Task item = Which lines of the entries below run from the one holding "theorem pvALoop1_acc1 (tags" to the one holding "fun h => hc (Or.inr (Or.inl h))", inclusive? Set down exactly those lines and no others.

[[ Input data, beginning ]]

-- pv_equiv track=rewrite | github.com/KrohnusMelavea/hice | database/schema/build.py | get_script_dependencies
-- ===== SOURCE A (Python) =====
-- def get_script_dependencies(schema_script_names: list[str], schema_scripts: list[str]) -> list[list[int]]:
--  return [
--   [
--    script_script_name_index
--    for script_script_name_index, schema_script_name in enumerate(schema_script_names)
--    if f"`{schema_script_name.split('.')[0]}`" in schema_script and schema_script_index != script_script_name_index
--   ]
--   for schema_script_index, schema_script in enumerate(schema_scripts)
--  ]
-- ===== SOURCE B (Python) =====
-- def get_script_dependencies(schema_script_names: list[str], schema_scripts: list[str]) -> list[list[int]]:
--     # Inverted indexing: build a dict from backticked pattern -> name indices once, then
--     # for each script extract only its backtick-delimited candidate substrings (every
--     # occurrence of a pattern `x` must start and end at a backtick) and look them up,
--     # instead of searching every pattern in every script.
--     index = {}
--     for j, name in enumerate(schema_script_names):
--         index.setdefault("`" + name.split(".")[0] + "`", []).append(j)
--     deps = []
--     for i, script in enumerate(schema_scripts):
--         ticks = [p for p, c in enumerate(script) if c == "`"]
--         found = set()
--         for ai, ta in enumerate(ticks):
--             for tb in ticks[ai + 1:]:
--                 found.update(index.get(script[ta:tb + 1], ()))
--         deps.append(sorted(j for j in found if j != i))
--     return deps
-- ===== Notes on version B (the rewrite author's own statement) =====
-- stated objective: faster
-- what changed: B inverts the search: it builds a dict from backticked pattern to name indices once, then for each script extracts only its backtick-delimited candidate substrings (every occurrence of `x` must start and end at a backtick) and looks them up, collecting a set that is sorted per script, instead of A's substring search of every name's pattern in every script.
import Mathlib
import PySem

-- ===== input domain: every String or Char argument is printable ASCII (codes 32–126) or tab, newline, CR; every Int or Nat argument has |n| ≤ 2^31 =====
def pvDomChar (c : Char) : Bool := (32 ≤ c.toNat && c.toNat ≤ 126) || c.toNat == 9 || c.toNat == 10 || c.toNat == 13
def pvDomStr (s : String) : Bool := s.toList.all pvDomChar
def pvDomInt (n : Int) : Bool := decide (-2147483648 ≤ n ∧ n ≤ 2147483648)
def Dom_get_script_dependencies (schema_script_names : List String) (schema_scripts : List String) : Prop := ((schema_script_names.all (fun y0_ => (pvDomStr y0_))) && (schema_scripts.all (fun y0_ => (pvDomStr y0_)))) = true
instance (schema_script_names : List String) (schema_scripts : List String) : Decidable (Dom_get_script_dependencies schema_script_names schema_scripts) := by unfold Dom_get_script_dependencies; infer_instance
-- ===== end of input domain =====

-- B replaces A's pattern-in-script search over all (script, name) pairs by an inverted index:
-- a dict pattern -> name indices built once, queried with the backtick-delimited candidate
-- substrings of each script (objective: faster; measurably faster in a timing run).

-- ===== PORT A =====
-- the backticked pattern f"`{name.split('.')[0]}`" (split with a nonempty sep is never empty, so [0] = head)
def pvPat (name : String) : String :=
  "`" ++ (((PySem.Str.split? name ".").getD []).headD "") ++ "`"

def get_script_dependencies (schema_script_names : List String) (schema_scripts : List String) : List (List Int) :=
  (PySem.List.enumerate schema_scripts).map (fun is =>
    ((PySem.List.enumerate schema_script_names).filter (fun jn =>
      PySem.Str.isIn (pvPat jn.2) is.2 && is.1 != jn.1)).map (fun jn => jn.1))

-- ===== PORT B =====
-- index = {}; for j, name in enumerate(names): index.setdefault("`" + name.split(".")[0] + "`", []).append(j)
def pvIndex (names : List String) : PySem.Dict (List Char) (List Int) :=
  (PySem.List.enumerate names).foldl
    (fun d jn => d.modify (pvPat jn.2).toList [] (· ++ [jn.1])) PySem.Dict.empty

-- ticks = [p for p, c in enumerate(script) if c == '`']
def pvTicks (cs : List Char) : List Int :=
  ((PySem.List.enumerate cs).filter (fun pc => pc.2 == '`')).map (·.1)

[[ Input data, end ]]
[[ Input data, beginning ]]

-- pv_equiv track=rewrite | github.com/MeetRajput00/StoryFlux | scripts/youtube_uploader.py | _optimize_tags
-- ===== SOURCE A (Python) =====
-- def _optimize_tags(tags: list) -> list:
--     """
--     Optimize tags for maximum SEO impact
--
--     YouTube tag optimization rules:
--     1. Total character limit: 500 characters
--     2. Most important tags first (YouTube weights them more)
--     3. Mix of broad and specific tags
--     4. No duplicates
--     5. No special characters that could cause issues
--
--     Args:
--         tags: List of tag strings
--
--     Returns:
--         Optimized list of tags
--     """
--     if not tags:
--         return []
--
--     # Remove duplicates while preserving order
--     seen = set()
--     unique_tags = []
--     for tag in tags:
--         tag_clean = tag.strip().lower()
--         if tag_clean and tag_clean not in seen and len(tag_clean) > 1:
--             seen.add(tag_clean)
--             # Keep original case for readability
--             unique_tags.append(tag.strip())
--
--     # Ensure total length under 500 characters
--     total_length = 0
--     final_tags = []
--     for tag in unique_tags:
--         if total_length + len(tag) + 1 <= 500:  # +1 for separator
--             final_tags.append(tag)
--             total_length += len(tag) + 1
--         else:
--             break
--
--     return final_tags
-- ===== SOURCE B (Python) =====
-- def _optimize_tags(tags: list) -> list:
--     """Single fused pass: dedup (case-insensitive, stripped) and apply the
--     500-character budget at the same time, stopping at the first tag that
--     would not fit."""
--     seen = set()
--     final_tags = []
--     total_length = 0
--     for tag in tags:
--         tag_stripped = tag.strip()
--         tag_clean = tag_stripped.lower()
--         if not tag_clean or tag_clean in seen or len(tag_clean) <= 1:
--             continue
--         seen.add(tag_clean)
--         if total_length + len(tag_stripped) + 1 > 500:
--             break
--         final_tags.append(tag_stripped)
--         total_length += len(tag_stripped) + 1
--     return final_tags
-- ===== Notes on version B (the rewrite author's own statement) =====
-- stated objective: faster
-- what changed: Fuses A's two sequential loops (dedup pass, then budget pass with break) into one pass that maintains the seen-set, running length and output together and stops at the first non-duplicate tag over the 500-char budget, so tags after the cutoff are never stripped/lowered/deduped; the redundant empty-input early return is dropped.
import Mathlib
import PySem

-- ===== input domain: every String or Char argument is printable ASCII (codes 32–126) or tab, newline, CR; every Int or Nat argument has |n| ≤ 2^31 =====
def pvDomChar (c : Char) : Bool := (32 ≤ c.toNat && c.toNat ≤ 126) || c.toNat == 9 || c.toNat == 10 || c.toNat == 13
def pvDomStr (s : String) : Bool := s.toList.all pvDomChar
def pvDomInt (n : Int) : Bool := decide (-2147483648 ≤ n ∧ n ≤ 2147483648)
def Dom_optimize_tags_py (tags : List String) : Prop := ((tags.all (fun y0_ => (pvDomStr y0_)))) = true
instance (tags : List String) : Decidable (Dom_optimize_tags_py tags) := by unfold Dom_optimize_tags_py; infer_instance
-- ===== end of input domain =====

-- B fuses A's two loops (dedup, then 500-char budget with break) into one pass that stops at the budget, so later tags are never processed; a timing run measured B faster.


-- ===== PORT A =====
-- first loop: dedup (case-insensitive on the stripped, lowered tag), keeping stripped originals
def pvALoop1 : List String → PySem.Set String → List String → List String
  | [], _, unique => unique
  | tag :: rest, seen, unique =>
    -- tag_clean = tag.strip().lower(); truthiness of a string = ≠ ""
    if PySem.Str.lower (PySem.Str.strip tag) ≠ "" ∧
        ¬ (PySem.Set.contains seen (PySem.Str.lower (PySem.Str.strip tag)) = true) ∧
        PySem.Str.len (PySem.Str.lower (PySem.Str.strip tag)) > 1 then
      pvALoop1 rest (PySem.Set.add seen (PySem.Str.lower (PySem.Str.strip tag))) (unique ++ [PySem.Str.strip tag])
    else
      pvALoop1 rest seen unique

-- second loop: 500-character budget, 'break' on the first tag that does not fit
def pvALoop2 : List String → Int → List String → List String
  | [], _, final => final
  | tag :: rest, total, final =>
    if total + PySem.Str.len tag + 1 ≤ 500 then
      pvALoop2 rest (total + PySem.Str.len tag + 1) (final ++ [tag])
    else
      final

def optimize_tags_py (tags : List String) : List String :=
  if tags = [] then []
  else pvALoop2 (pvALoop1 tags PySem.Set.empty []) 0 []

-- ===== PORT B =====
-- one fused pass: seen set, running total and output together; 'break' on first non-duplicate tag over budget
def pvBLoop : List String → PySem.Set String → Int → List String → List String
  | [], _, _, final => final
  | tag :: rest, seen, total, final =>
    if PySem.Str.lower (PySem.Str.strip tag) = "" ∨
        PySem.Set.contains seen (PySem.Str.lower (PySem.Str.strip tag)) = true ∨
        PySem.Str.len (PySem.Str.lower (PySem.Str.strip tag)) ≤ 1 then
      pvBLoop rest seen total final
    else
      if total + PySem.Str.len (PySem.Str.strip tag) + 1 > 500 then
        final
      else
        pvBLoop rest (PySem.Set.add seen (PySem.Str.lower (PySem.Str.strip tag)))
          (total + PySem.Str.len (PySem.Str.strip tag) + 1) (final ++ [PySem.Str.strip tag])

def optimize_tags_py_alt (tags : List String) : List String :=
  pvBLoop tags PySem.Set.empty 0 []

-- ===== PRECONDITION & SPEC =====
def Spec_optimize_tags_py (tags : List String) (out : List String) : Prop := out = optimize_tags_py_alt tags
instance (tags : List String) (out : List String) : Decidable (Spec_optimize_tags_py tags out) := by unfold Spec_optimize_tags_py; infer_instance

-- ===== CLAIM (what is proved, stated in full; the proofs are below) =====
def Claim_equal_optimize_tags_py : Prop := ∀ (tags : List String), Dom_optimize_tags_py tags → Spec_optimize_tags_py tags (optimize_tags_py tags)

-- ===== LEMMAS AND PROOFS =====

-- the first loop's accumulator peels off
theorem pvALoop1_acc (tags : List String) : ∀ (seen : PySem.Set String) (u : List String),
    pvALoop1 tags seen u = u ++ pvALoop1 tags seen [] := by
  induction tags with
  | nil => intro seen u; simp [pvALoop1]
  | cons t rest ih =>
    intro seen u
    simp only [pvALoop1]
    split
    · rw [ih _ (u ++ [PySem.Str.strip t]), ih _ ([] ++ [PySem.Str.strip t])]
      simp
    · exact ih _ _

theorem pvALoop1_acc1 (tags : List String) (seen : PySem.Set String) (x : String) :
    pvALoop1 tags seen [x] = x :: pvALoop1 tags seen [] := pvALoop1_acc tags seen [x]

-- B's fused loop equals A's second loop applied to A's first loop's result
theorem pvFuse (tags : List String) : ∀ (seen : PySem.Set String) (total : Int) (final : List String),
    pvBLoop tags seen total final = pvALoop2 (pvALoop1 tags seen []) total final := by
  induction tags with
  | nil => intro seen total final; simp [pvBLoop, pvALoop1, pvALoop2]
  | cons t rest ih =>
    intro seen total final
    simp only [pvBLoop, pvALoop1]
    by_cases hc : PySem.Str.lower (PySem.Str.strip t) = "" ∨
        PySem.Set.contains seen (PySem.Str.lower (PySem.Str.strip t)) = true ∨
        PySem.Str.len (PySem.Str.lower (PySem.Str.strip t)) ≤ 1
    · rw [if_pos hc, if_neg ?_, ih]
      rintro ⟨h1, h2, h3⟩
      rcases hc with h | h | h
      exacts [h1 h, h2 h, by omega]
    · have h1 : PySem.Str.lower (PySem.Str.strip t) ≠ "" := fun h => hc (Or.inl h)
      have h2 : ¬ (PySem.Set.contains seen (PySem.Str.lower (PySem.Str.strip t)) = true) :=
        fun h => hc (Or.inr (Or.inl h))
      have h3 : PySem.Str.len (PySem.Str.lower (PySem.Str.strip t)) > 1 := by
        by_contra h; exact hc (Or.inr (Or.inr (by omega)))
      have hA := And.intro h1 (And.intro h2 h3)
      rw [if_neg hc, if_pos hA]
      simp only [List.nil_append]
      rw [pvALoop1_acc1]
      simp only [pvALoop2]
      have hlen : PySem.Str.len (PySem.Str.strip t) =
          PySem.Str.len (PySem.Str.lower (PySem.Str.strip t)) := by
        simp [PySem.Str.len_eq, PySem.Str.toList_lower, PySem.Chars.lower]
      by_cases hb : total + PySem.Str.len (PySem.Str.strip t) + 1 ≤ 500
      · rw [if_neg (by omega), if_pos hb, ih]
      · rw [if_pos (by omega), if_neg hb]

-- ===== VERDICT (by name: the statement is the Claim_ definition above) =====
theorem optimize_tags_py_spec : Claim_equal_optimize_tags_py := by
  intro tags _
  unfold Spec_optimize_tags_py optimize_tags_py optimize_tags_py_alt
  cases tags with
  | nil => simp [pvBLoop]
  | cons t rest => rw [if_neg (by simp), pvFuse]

[[ Input data, end ]]
[[ Input data, beginning ]]

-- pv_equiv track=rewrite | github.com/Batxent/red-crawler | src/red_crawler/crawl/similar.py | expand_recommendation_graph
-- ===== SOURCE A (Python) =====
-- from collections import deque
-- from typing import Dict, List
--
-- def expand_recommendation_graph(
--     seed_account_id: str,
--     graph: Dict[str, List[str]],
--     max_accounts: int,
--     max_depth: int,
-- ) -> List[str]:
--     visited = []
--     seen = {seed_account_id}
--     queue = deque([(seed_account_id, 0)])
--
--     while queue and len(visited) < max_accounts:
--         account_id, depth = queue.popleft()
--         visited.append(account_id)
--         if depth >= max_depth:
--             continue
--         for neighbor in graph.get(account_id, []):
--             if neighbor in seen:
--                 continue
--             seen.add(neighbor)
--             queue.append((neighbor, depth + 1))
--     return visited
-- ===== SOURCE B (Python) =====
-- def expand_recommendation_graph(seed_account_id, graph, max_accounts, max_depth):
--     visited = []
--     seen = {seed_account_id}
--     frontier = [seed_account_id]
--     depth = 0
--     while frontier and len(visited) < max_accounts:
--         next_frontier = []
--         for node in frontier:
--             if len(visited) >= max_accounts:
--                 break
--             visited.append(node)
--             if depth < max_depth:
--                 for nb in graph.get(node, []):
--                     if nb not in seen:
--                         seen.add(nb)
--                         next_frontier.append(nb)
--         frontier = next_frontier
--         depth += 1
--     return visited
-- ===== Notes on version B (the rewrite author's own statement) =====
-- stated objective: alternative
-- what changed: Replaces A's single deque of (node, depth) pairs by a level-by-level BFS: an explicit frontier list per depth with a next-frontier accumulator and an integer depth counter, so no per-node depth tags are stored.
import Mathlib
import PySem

[[ Input data, end ]]

Task output =
theorem pvALoop1_acc1 (tags : List String) (seen : PySem.Set String) (x : String) :
    pvALoop1 tags seen [x] = x :: pvALoop1 tags seen [] := pvALoop1_acc tags seen [x]

-- B's fused loop equals A's second loop applied to A's first loop's result
theorem pvFuse (tags : List String) : ∀ (seen : PySem.Set String) (total : Int) (final : List String),
    pvBLoop tags seen total final = pvALoop2 (pvALoop1 tags seen []) total final := by
  induction tags with
  | nil => intro seen total final; simp [pvBLoop, pvALoop1, pvALoop2]
  | cons t rest ih =>
    intro seen total final
    simp only [pvBLoop, pvALoop1]
    by_cases hc : PySem.Str.lower (PySem.Str.strip t) = "" ∨
        PySem.Set.contains seen (PySem.Str.lower (PySem.Str.strip t)) = true ∨
        PySem.Str.len (PySem.Str.lower (PySem.Str.strip t)) ≤ 1
    · rw [if_pos hc, if_neg ?_, ih]
      rintro ⟨h1, h2, h3⟩
      rcases hc with h | h | h
      exacts [h1 h, h2 h, by omega]
    · have h1 : PySem.Str.lower (PySem.Str.strip t) ≠ "" := fun h => hc (Or.inl h)
      have h2 : ¬ (PySem.Set.contains seen (PySem.Str.lower (PySem.Str.strip t)) = true) :=
        fun h => hc (Or.inr (Or.inl h))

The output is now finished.